I say that because those key certificates would generate an email that said something like "Press this button and we'll call you to confirm you want to renew" so as you can imagine, my first thought was "Well, how the fuck is shit gonna work?"
I think in the end we just ended up calling the certificate provider to say we don't have a phone number and then we managed to get them migrated to DNS-based validation after some time.
This too wasn't a case of being underpaid but rather having a lack of knowledge. It's the sort of task that some particular person did for a long time but then left so none of us newer folks even knew where these things were provisioned from. Additionally, you don't feel like you have the authority to ie; call up some multi-national provider and be like "Hi, we own this thing but umm, I have no idea how to go about renewing it". It feels like being a teenager calling up about a first job haha.
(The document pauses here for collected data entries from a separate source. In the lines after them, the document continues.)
-- pv_equiv track=rewrite | github.com/JayBhatt2021/python-data-structures-practice | src/heaps/alternate_smallest_integers.py | alternate_smallest_integers
-- ===== SOURCE A (Python) =====
-- import heapq
-- from typing import List
--
-- def alternate_smallest_integers(integers: List[int]) -> List[int]:
--     """Alternately arrange the smallest integers from the input list.
--
--     :param integers: A list of integers.
--     :return: A list of integers with the smallest integers arranged alternately.
--     """
--     heapq.heapify(integers)
--     smallest_integers = []
--
--     while integers:
--         # Pop the smallest and second-smallest integers from the heap
--         smallest = heapq.heappop(integers)
--         second_smallest = heapq.heappop(integers)
--
--         # Append the second_smallest and smallest to smallest_integers
--         smallest_integers.append(second_smallest)
--         smallest_integers.append(smallest)
--
--     return smallest_integers
-- ===== SOURCE B (Python) =====
-- def alternate_smallest_integers(integers):
--     """Alternately arrange the smallest integers from the input list.
--
--     Sort a copy descending once, then consume it from the end (the smallest
--     remaining element) two at a time, emitting each pair swapped.  Like A,
--     raises IndexError on odd-length input (the second pop on the exhausted
--     list); unlike A, the argument itself is left unmodified.
--     """
--     s = sorted(integers, reverse=True)
--     out = []
--     while s:
--         a = s.pop()   # smallest remaining
--         b = s.pop()   # IndexError on odd-length input, like A
--         out.append(b)
--         out.append(a)
--     return out
-- ===== Notes on version B (the rewrite author's own statement) =====
-- stated objective: faster
-- what changed: Replaces the binary heap with repeated extract-min by a single up-front sort of a copy followed by one linear end-popping pass that emits consecutive pairs swapped; B does not mutate the argument. Intended as faster; measured about 1.9x at n=262144 in a timing run.
import Mathlib
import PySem

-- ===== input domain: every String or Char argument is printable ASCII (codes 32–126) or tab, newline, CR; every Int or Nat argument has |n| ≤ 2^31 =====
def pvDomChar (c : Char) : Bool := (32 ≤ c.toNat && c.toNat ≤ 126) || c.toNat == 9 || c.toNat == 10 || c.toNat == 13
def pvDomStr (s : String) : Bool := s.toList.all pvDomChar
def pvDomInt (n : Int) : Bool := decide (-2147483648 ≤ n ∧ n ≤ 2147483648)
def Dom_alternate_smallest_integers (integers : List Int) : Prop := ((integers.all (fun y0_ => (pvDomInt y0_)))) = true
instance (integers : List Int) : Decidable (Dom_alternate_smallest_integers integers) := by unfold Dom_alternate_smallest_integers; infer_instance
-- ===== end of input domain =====

-- B replaces A's heapify + repeated heappop by one up-front sort of a copy plus a single
-- end-popping pair pass; return-value equivalence only: A empties its argument in place, B does not.


-- ===== PORT A =====
-- heappop on a heap of Ints returns the minimum value and leaves the rest;
-- ported as min?-and-erase (values are compared by value, so which equal copy
-- is removed is unobservable).
def pvHeappop? (h : List Int) : Option (Int × List Int) :=
  match PySem.List.min? h (fun x => x) with
  | none => none
  | some m => some (m, h.erase m)

theorem pvHeappop?_length {h : List Int} {m : Int} {h1 : List Int}
    (e : pvHeappop? h = some (m, h1)) : h1.length + 1 = h.length := by
  unfold pvHeappop? at e
  cases hm : PySem.List.min? h (fun x => x) with
  | none => simp [hm] at e
  | some v =>
    simp [hm] at e
    obtain ⟨rfl, rfl⟩ := e
    have hv := PySem.List.min?_mem hm
    have h1 := List.length_erase_of_mem hv
    have h2 := List.length_pos_of_mem hv
    omega

-- while integers: smallest = heappop; second_smallest = heappop; append both.
-- The second heappop on an empty heap is Python's IndexError: excluded by Pre_,
-- the port stops there.
def pvALoop (h : List Int) : List Int :=
  match e1 : pvHeappop? h with
  | none => []
  | some (m, h1) =>
    match e2 : pvHeappop? h1 with
    | none => []
    | some (m2, h2) => m2 :: m :: pvALoop h2
termination_by h.length
decreasing_by
  have := pvHeappop?_length e1
  have := pvHeappop?_length e2
  omega

def alternate_smallest_integers (integers : List Int) : List Int :=
  pvALoop integers

-- ===== PORT B =====
-- s = sorted(integers, reverse=True); while s: a = s.pop(); b = s.pop(); out += [b, a]
-- s.pop() pops the LAST element: ported with PySem.List.pop? (default index -1).
-- The second pop on the exhausted list is Python's IndexError: excluded by Pre_,
-- the port stops there.
def pvBLoop (s : List Int) : List Int :=
  match e1 : PySem.List.pop? s with
  | none => []
  | some (a, s1) =>
    match e2 : PySem.List.pop? s1 with
    | none => []
    | some (b, s2) => b :: a :: pvBLoop s2
termination_by s.length
decreasing_by
  have := PySem.List.length_of_pop?_eq_some _ e1
  have := PySem.List.length_of_pop?_eq_some _ e2
  simp at *
  omega

def alternate_smallest_integers_alt (integers : List Int) : List Int :=
  pvBLoop (PySem.List.sorted integers (fun x => x) true)

-- ===== PRECONDITION & SPEC =====
-- A raises IndexError on odd-length input (second heappop on the empty heap);
-- B raises IndexError there too (second pop on the exhausted sorted copy).
def Pre_alternate_smallest_integers (integers : List Int) : Prop :=
  integers.length % 2 = 0
instance (integers : List Int) : Decidable (Pre_alternate_smallest_integers integers) := by
  unfold Pre_alternate_smallest_integers; infer_instance

def pvWitness_alternate_smallest_integers : List Int := [3, 1, 2, 4]

def Spec_alternate_smallest_integers (integers : List Int) (out : List Int) : Prop :=
  out = alternate_smallest_integers_alt integers
instance (integers : List Int) (out : List Int) : Decidable (Spec_alternate_smallest_integers integers out) := by
  unfold Spec_alternate_smallest_integers; infer_instance

-- ===== CLAIM (what is proved, stated in full; the proofs are below) =====
def Claim_equal_alternate_smallest_integers : Prop :=
  ∀ (integers : List Int), Dom_alternate_smallest_integers integers →
    Pre_alternate_smallest_integers integers →
    Spec_alternate_smallest_integers integers (alternate_smallest_integers integers)

-- ===== LEMMAS AND PROOFS =====

theorem pvALoop_eq (h : List Int) :
    pvALoop h =
      match pvHeappop? h with
      | none => []
      | some (m, h1) =>
        match pvHeappop? h1 with
        | none => []
        | some (m2, h2) => m2 :: m :: pvALoop h2 := by
  rw [pvALoop]
  split
  · simp [*]
  · split <;> simp [*]

theorem pvBLoop_eq (s : List Int) :
    pvBLoop s =
      match PySem.List.pop? s with
      | none => []
      | some (a, s1) =>
        match PySem.List.pop? s1 with
        | none => []
        | some (b, s2) => b :: a :: pvBLoop s2 := by
  rw [pvBLoop]
  split
  · simp [*]
  · split <;> simp [*]

-- a descending-pairwise rearrangement of xs IS sorted(xs, reverse=True) (Int values: ties are identical)
theorem pv_sorted_rev_id_eq_of_perm_of_pairwise (xs ys : List Int) (hp : ys.Perm xs)
    (h : List.Pairwise (fun a b => b ≤ a) ys) :
    PySem.List.sorted xs (fun x => x) true = ys := by
  have h1 : (PySem.List.sorted xs (fun x => x) true).Perm ys :=
    (PySem.List.sorted_perm _ _ _).trans hp.symm
  exact h1.eq_of_pairwise (fun a b _ _ hab hba => le_antisymm hba hab)
    (PySem.List.sorted_pairwise_rev _ _) h

-- sorted desc l ends with [m2, m] where m, m2 are the two successive minima.
theorem pv_sorted_rev_two_min (l : List Int) (m m2 : Int)
    (h1 : PySem.List.min? l (fun x => x) = some m)
    (h2 : PySem.List.min? (l.erase m) (fun x => x) = some m2) :
    PySem.List.sorted l (fun x => x) true =
      PySem.List.sorted ((l.erase m).erase m2) (fun x => x) true ++ [m2, m] := by
  have hm : m ∈ l := PySem.List.min?_mem h1
  have hm2 : m2 ∈ l.erase m := PySem.List.min?_mem h2
  have hminL := PySem.List.min?_isMin h1
  have hminL1 := PySem.List.min?_isMin h2
  have hmm2 : m ≤ m2 := hminL _ (List.mem_of_mem_erase hm2)
  apply pv_sorted_rev_id_eq_of_perm_of_pairwise
  · refine (((PySem.List.sorted_perm _ _ _).append_right [m2, m]).trans
      List.perm_append_comm).trans ?_
    show (m2 :: m :: (l.erase m).erase m2).Perm l
    refine (List.Perm.swap m m2 _).trans ?_
    exact (((List.perm_cons_erase hm2).symm).cons m).trans (List.perm_cons_erase hm).symm
  · rw [List.pairwise_append]
    refine ⟨PySem.List.sorted_pairwise_rev _ _, ?_, ?_⟩
    · simp [hmm2]
    · intro x hx y hy
      have hxl : x ∈ l := List.mem_of_mem_erase
        (List.mem_of_mem_erase ((PySem.List.mem_sorted _ _ _ _).1 hx))
      have hxl1 : x ∈ l.erase m :=
        List.mem_of_mem_erase ((PySem.List.mem_sorted _ _ _ _).1 hx)
      rcases List.mem_cons.1 hy with rfl | hy
      · exact hminL1 _ hxl1
      · simp only [List.mem_singleton] at hy
        subst hy
        exact hminL _ hxl

theorem pvALoop_eq_pvBLoop_sorted :
    ∀ n (l : List Int), l.length ≤ n → l.length % 2 = 0 →
      pvALoop l = pvBLoop (PySem.List.sorted l (fun x => x) true) := by
  intro n
  induction n with
  | zero =>
    intro l hn _
    have : l = [] := List.eq_nil_of_length_eq_zero (Nat.le_zero.1 hn)
    subst this
    rw [pvALoop_eq, pvBLoop_eq]
    simp [pvHeappop?, PySem.List.min?, PySem.List.sorted, PySem.List.pop?, PySem.List.pyIdx?]
  | succ n ih =>
    intro l hn hev
    cases hl : l with
    | nil =>
      subst hl
      rw [pvALoop_eq, pvBLoop_eq]
      simp [pvHeappop?, PySem.List.min?, PySem.List.sorted, PySem.List.pop?, PySem.List.pyIdx?]
    | cons x t =>
      subst hl
      have hxl : (x :: t).length = t.length + 1 := by simp
      obtain ⟨m, h1⟩ : ∃ m, PySem.List.min? (x :: t) (fun y => y) = some m := by
        cases e : PySem.List.min? (x :: t) (fun y => y) with
        | none => exact absurd ((PySem.List.min?_eq_none_iff _ _).1 e) (by simp)
        | some m => exact ⟨m, rfl⟩
      have hm : m ∈ x :: t := PySem.List.min?_mem h1
      have hlen1 : ((x :: t).erase m).length = (x :: t).length - 1 :=
        List.length_erase_of_mem hm
      have hne1 : (x :: t).erase m ≠ [] := by
        apply List.ne_nil_of_length_pos
        omega
      obtain ⟨m2, h2⟩ : ∃ m2, PySem.List.min? ((x :: t).erase m) (fun y => y) = some m2 := by
        cases e : PySem.List.min? ((x :: t).erase m) (fun y => y) with
        | none => exact absurd ((PySem.List.min?_eq_none_iff _ _).1 e) hne1
        | some m2 => exact ⟨m2, rfl⟩
      have hm2 : m2 ∈ (x :: t).erase m := PySem.List.min?_mem h2
      have hlen2 : (((x :: t).erase m).erase m2).length = ((x :: t).erase m).length - 1 :=
        List.length_erase_of_mem hm2
      have hrec := ih (((x :: t).erase m).erase m2) (by omega) (by omega)
      rw [pv_sorted_rev_two_min _ _ _ h1 h2]
      set s2 := PySem.List.sorted (((x :: t).erase m).erase m2) (fun y => y) true with hs2
      have ha : PySem.List.pop? (s2 ++ [m2, m]) = some (m, s2 ++ [m2]) := by
        have := PySem.List.pop?_last (s2 ++ [m2]) m
        simpa using this
      have hb := PySem.List.pop?_last s2 m2
      rw [pvALoop_eq, pvBLoop_eq]
      simp only [pvHeappop?, h1, h2, ha, hb]
      rw [← hrec]

-- ===== VERDICT (by name: the statement is the Claim_ definition above) =====
theorem alternate_smallest_integers_spec : Claim_equal_alternate_smallest_integers := by
  intro l _ hpre
  unfold Spec_alternate_smallest_integers alternate_smallest_integers alternate_smallest_integers_alt
  exact pvALoop_eq_pvBLoop_sorted l.length l (le_refl _) hpre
It's just one of the casualities of "high growth" businesses mixed with humans being bad at seeing cause and effect when the gap between the two is super wide. Cause being people leaving and effect being "I forgot to ask how to do X or Y"
I guess I would clarify that we were following a devops model but had transitioned from a classic dev/ops split so it's quite literally a generational thing where you conceptually don't know how to go about eg; renewing a certificate on the phone because you've entered the industry in the time of dns validation via lets encrypt (and because there literally are no phones anymore in the businessa)
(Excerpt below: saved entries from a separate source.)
-- pv_equiv track=rewrite | github.com/linliu1127/draw-and-win | core/win_checker.py | _is_valid_hand
-- ===== SOURCE A (Python) =====
-- def _is_valid_hand(ranks: list[int]) -> bool:
--     """Check whether 5 ranks form (one pair) + (one 3-card sequence)."""
--     if len(ranks) != 5:
--         return False
--     for i in range(5):
--         for j in range(i + 1, 5):
--             if ranks[i] == ranks[j]:
--                 remaining = [ranks[k] for k in range(5) if k != i and k != j]
--                 if _is_sequence(remaining):
--                     return True
--     return False
--
-- def _is_sequence(ranks: list[int]) -> bool:
--     """Return True if the 3 ranks are three consecutive integers."""
--     if len(ranks) != 3:
--         return False
--     s = sorted(ranks)
--     return s[1] == s[0] + 1 and s[2] == s[1] + 1
-- ===== SOURCE B (Python) =====
-- def _is_valid_hand(ranks: list[int]) -> bool:
--     """Sort once, then scan the 4 adjacent positions for an equal pair whose
--     removal leaves a consecutive triple (already sorted, so checked directly)."""
--     if len(ranks) != 5:
--         return False
--     s = sorted(ranks)
--     for i in range(4):
--         if s[i] == s[i + 1]:
--             rest = s[:i] + s[i + 2:]
--             if rest[1] == rest[0] + 1 and rest[2] == rest[1] + 1:
--                 return True
--     return False
-- ===== Notes on version B (the rewrite author's own statement) =====
-- stated objective: simpler
-- what changed: A enumerates all 10 index pairs and sorts each 3-card remainder; B sorts the hand once, scans the 4 adjacent positions for an equal pair (equal values are adjacent after sorting), and checks the already-sorted remainder directly with no further sort.
import Mathlib
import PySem

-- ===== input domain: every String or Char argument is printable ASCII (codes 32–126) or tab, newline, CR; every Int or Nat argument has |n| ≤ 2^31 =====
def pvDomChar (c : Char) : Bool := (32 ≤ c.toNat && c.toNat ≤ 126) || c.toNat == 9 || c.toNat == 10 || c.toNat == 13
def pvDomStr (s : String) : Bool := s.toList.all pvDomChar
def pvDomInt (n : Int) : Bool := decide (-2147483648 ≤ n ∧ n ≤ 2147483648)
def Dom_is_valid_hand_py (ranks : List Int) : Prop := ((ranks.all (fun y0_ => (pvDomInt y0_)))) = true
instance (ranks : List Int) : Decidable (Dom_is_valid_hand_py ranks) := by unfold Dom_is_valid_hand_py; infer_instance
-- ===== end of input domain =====

-- B replaces A's scan of all 10 index pairs (each sorting its 3-card remainder)
-- by one sort of the hand and a scan of the 4 adjacent positions; objective: simpler.


-- ===== PORT A =====
def is_sequence_py (ranks : List Int) : Bool :=
  if PySem.List.len ranks ≠ 3 then false
  else
    let s := PySem.List.sorted ranks (fun x => x) false
    (PySem.List.pyGetD s 1 0 == PySem.List.pyGetD s 0 0 + 1) &&
    (PySem.List.pyGetD s 2 0 == PySem.List.pyGetD s 1 0 + 1)

def is_valid_hand_py (ranks : List Int) : Bool :=
  if PySem.List.len ranks ≠ 5 then false
  else
    (PySem.List.pyRange 0 5 1).any (fun i =>
      (PySem.List.pyRange (i + 1) 5 1).any (fun j =>
        (PySem.List.pyGetD ranks i 0 == PySem.List.pyGetD ranks j 0) &&
        is_sequence_py (((PySem.List.pyRange 0 5 1).filter (fun k => !(k == i) && !(k == j))).map
          (fun k => PySem.List.pyGetD ranks k 0))))

-- ===== PORT B =====
def is_valid_hand_py_alt (ranks : List Int) : Bool :=
  if PySem.List.len ranks ≠ 5 then false
  else
    let s := PySem.List.sorted ranks (fun x => x) false
    (PySem.List.pyRange 0 4 1).any (fun i =>
      (PySem.List.pyGetD s i 0 == PySem.List.pyGetD s (i + 1) 0) &&
      (let rest := PySem.List.slice s none (some i) ++ PySem.List.slice s (some (i + 2)) none
       (PySem.List.pyGetD rest 1 0 == PySem.List.pyGetD rest 0 0 + 1) &&
       (PySem.List.pyGetD rest 2 0 == PySem.List.pyGetD rest 1 0 + 1)))

-- ===== PRECONDITION & SPEC =====
def Spec_is_valid_hand_py (ranks : List Int) (out : Bool) : Prop := out = is_valid_hand_py_alt ranks
instance (ranks : List Int) (out : Bool) : Decidable (Spec_is_valid_hand_py ranks out) := by unfold Spec_is_valid_hand_py; infer_instance

-- ===== CLAIM (what is proved, stated in full; the proofs are below) =====
def Claim_equal_is_valid_hand_py : Prop := ∀ (ranks : List Int), Dom_is_valid_hand_py ranks → Spec_is_valid_hand_py ranks (is_valid_hand_py ranks)

-- ===== LEMMAS AND PROOFS =====

-- "the hand is a pair plus a run of three": the specification both ports are shown to meet
def ValidHand (r : List Int) : Prop := ∃ v t : Int, r.Perm [v, v, t, t + 1, t + 2]

-- pulling two named elements to the front is a permutation
theorem pvInsert2 (l1 l2 l3 : List Int) (v w : Int) :
    (l1 ++ v :: (l2 ++ w :: l3)).Perm (v :: w :: (l1 ++ (l2 ++ l3))) := by
  refine (List.perm_middle).trans (List.Perm.cons v ?_)
  have h : l1 ++ (l2 ++ w :: l3) = (l1 ++ l2) ++ w :: l3 := by rw [List.append_assoc]
  rw [h, ← List.append_assoc]
  exact List.perm_middle

theorem pvCancel2 (l1 l2 l3 : List Int) (v : Int) (m : List Int)
    (h : (l1 ++ v :: (l2 ++ v :: l3)).Perm (v :: v :: m)) : (l1 ++ (l2 ++ l3)).Perm m :=
  (((pvInsert2 l1 l2 l3 v v).symm.trans h).cons_inv).cons_inv

-- an element counted twice splits the list around its two occurrences
theorem pvTwoSplit (l : List Int) (v : Int) (h : 2 ≤ l.count v) :
    ∃ l1 l2 l3, l = l1 ++ v :: (l2 ++ v :: l3) := by
  induction l with
  | nil => simp at h
  | cons x xs ih =>
    by_cases hx : x = v
    · subst hx
      have hm : x ∈ xs := by
        rw [← List.count_pos_iff]
        rw [List.count_cons_self] at h
        omega
      obtain ⟨s, t, rfl⟩ := List.append_of_mem hm
      exact ⟨[], s, t, by simp⟩
    · have h' : 2 ≤ xs.count v := by simpa [hx] using h
      obtain ⟨l1, l2, l3, rfl⟩ := ih h'
      exact ⟨x :: l1, l2, l3, by simp⟩

-- a 5-list permuting to v :: v :: m carries v at two positions; the ten cases
set_option maxHeartbeats 1000000 in
theorem pvFindPair (a b c d e v : Int) (m : List Int) (h : ([a,b,c,d,e] : List Int).Perm (v :: v :: m)) :
    (a = v ∧ b = v ∧ ([c,d,e] : List Int).Perm m) ∨ (a = v ∧ c = v ∧ ([b,d,e] : List Int).Perm m) ∨
    (a = v ∧ d = v ∧ ([b,c,e] : List Int).Perm m) ∨ (a = v ∧ e = v ∧ ([b,c,d] : List Int).Perm m) ∨
    (b = v ∧ c = v ∧ ([a,d,e] : List Int).Perm m) ∨ (b = v ∧ d = v ∧ ([a,c,e] : List Int).Perm m) ∨
    (b = v ∧ e = v ∧ ([a,c,d] : List Int).Perm m) ∨ (c = v ∧ d = v ∧ ([a,b,e] : List Int).Perm m) ∨
    (c = v ∧ e = v ∧ ([a,b,d] : List Int).Perm m) ∨ (d = v ∧ e = v ∧ ([a,b,c] : List Int).Perm m) := by
  have hc : 2 ≤ List.count v [a,b,c,d,e] := by
    rw [h.count_eq]
    simp
  obtain ⟨l1, l2, l3, heq⟩ := pvTwoSplit _ v hc
  rcases l1 with _ | ⟨p1, _ | ⟨q1, _ | ⟨r1, _ | ⟨s1, l1⟩⟩⟩⟩ <;>
    rcases l2 with _ | ⟨p2, _ | ⟨q2, _ | ⟨r2, _ | ⟨s2, l2⟩⟩⟩⟩ <;>
      simp only [List.cons_append, List.nil_append, List.cons.injEq] at heq
  · obtain ⟨h1, h2, rfl⟩ := heq
    rw [h1, h2] at h
    exact Or.inl ⟨h1, h2, pvCancel2 [] [] _ v m h⟩
  · obtain ⟨h1, rfl, h2, rfl⟩ := heq
    rw [h1, h2] at h
    exact Or.inr (Or.inl ⟨h1, h2, pvCancel2 [] [b] _ v m h⟩)
  · obtain ⟨h1, rfl, rfl, h2, rfl⟩ := heq
    rw [h1, h2] at h
    exact Or.inr (Or.inr (Or.inl ⟨h1, h2, pvCancel2 [] [b,c] _ v m h⟩))
  · obtain ⟨h1, rfl, rfl, rfl, h2, rfl⟩ := heq
    rw [h1, h2] at h
    exact Or.inr (Or.inr (Or.inr (Or.inl ⟨h1, h2, pvCancel2 [] [b,c,d] _ v m h⟩)))
  · exfalso; obtain ⟨-, -, -, -, -, hbad⟩ := heq
    have hl := congrArg List.length hbad
    simp only [List.length_append, List.length_cons, List.length_nil] at hl; omega
  · obtain ⟨rfl, h1, h2, rfl⟩ := heq
    rw [h1, h2] at h
    exact Or.inr (Or.inr (Or.inr (Or.inr (Or.inl ⟨h1, h2, pvCancel2 [a] [] _ v m h⟩))))
  · obtain ⟨rfl, h1, rfl, h2, rfl⟩ := heq
    rw [h1, h2] at h
    exact Or.inr (Or.inr (Or.inr (Or.inr (Or.inr (Or.inl ⟨h1, h2, pvCancel2 [a] [c] _ v m h⟩)))))
  · obtain ⟨rfl, h1, rfl, rfl, h2, rfl⟩ := heq
    rw [h1, h2] at h
    exact Or.inr (Or.inr (Or.inr (Or.inr (Or.inr (Or.inr (Or.inl ⟨h1, h2, pvCancel2 [a] [c,d] _ v m h⟩))))))
  · exfalso; obtain ⟨-, -, -, -, -, hbad⟩ := heq
    have hl := congrArg List.length hbad
    simp only [List.length_append, List.length_cons, List.length_nil] at hl; omega
  · exfalso; obtain ⟨-, -, -, -, -, hbad⟩ := heq
    have hl := congrArg List.length hbad
    simp only [List.length_append, List.length_cons, List.length_nil] at hl; omega
  · obtain ⟨rfl, rfl, h1, h2, rfl⟩ := heq
    rw [h1, h2] at h
    exact Or.inr (Or.inr (Or.inr (Or.inr (Or.inr (Or.inr (Or.inr (Or.inl ⟨h1, h2, pvCancel2 [a,b] [] _ v m h⟩)))))))
  · obtain ⟨rfl, rfl, h1, rfl, h2, rfl⟩ := heq
    rw [h1, h2] at h
    exact Or.inr (Or.inr (Or.inr (Or.inr (Or.inr (Or.inr (Or.inr (Or.inr (Or.inl ⟨h1, h2, pvCancel2 [a,b] [d] _ v m h⟩))))))))
  · exfalso; obtain ⟨-, -, -, -, -, hbad⟩ := heq
    have hl := congrArg List.length hbad
    simp only [List.length_append, List.length_cons, List.length_nil] at hl; omega
  · exfalso; obtain ⟨-, -, -, -, -, hbad⟩ := heq
    have hl := congrArg List.length hbad
    simp only [List.length_append, List.length_cons, List.length_nil] at hl; omega
  · exfalso; obtain ⟨-, -, -, -, -, hbad⟩ := heq
    have hl := congrArg List.length hbad
    simp only [List.length_append, List.length_cons, List.length_nil] at hl; omega
  · obtain ⟨rfl, rfl, rfl, h1, h2, rfl⟩ := heq
    rw [h1, h2] at h
    exact Or.inr (Or.inr (Or.inr (Or.inr (Or.inr (Or.inr (Or.inr (Or.inr (Or.inr ⟨h1, h2, pvCancel2 [a,b,c] [] _ v m h⟩))))))))
  · exfalso; obtain ⟨-, -, -, -, -, hbad⟩ := heq
    have hl := congrArg List.length hbad
    simp only [List.length_append, List.length_cons, List.length_nil] at hl; omega
  · exfalso; obtain ⟨-, -, -, -, -, hbad⟩ := heq
    have hl := congrArg List.length hbad
    simp only [List.length_append, List.length_cons, List.length_nil] at hl; omega
  · exfalso; obtain ⟨-, -, -, -, -, hbad⟩ := heq
    have hl := congrArg List.length hbad
    simp only [List.length_append, List.length_cons, List.length_nil] at hl; omega
  · exfalso; obtain ⟨-, -, -, -, -, hbad⟩ := heq
    have hl := congrArg List.length hbad
    simp only [List.length_append, List.length_cons, List.length_nil] at hl; omega
  · exfalso; obtain ⟨-, -, -, -, hbad⟩ := heq
    have hl := congrArg List.length hbad
    simp only [List.length_append, List.length_cons, List.length_nil] at hl; omega
  · exfalso; obtain ⟨-, -, -, -, hbad⟩ := heq
    have hl := congrArg List.length hbad
    simp only [List.length_append, List.length_cons, List.length_nil] at hl; omega
  · exfalso; obtain ⟨-, -, -, -, hbad⟩ := heq
    have hl := congrArg List.length hbad
    simp only [List.length_append, List.length_cons, List.length_nil] at hl; omega
  · exfalso; obtain ⟨-, -, -, -, hbad⟩ := heq
    have hl := congrArg List.length hbad
    simp only [List.length_append, List.length_cons, List.length_nil] at hl; omega
  · exfalso; obtain ⟨-, -, -, -, hbad⟩ := heq
    have hl := congrArg List.length hbad
    simp only [List.length_append, List.length_cons, List.length_nil] at hl; omega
Start from the idea that you're going to issue certificates valid for 24 hours, and think how different your environment would need to look.
I renew once a month, and if things should break, I have a two month window to fix the issues.
Before that I would receive a Comodo SSL Certificate once a year via email and until then I always had forgotten what I had to do with it. What an unnecessary pain.
(Ideally, you'd remember and never set the alert off, but still great to have that extra layer.
Anyway, the best is to shorten the certificates validity. The way Letsencrypt recommends is perfect, run it often and require several failures before anything breaks.
I'm not advocating against it, just exposing the whole story.
Pretending it's "totally static" is exactly the problem. There are only two kinds of things in the software world - things that can stay the same until your next release, and things that need automation. "Almost completely static" is how your post mortem ends up on the front page of HN.
A consideration of the full story also needs to include the risks associated with long-lived certificates. If you lose control of the private key associated with one, what do you do? Are you actually operating a CRL? Are any of your HTTPS clients actually checking the CRL? What would you do if a severe compromise were discovered that affected the signature algorithm you're using?
This grants you 30 days to fix any problems and get the system back up.
One possible solution might be having the client introduce an artificial delay of 10 seconds or some other time when it encounters an expired cert, or adds an additional second of delay for every day it is expired. This degrades the connection but does not immediately break anything.
Plus you'd need to be way in the guts of the TLS implementation to achieve this; if you're already there, start generating noise a week ahead of the expiration instead.
Or better, none of the above and automate.
We wanted a database server to fail hard. Running slowly just caused cascading failures.
Of course, in this case you're effectively talking about the entire cluster crashing hard, but that's still easier to cope with than every system responding at a snail's pace.
The goal of a business is not to have perfect engineering practices. It is to fulfill customer requests. When there is an outage in the middle of the night, I'd argue that a degraded system buys time to address the issue.
Regardless of the mechanism, having a sudden, complete breakage is not ideal for a business.
If you plan to implement something like this, then do it right and have the service catch the exception and notify an administrator.
For this, our customers need a EV certificate. Most of our customers are small, and don't have their own IT. It's a mess, most don't understand what it is, don't understand the difference between the two or three certificate files they get, a lot can't even figure out how to extract the files (inside a password protected pdf of all things), password? What password? ...
And then of course the certificates expires. Just like that. Poof. And the person who ordered them last time has moved on to a new job, and so we're back to scratch.
We spend so... much... time... on hand holding this for our customers. Didn't take us long to figure out we need to remind them about certificate expiry, but the rest is just such a PITA.
Technically it's a pretty nice solution, but boy it is not made for normal people.
> EV certificate
> or three certificate files
So an EV certificate for machine to machine communication where self managed PKI would be better due to having a single CA that could “know the customer” and possibly sending the private key in a password protected PDF?
Did I misread that? Technically is sounds terrible.
There's one other they (the gov't auth provider) accepts as CA for this, though they claim others will follow.
I can imagine exceptions, such as when code requires a publicly-signed cert, but I suspect I'm missing something obvious here.
I always bristle at this use of ‘learnings,’ especially in cases where ‘lessons’ would suffice. However, it turns out this usage goes back to Middle English and is also in Shakespeare’s Cymbeline:
Puts to him all the learnings that his time
Could make him the receiver of, which he took
As we do air, fast as ’twas ministered,
Looking at what Epic is doing, I would encrypt customer data and everything that involves money. IMO only communication between data centers, with external payment providers, and with users must be encrypted and require valid certificates.
I mean, why not?
(Granted my certs actually failed earlier this week since my automation had broken)
You do need a domain though.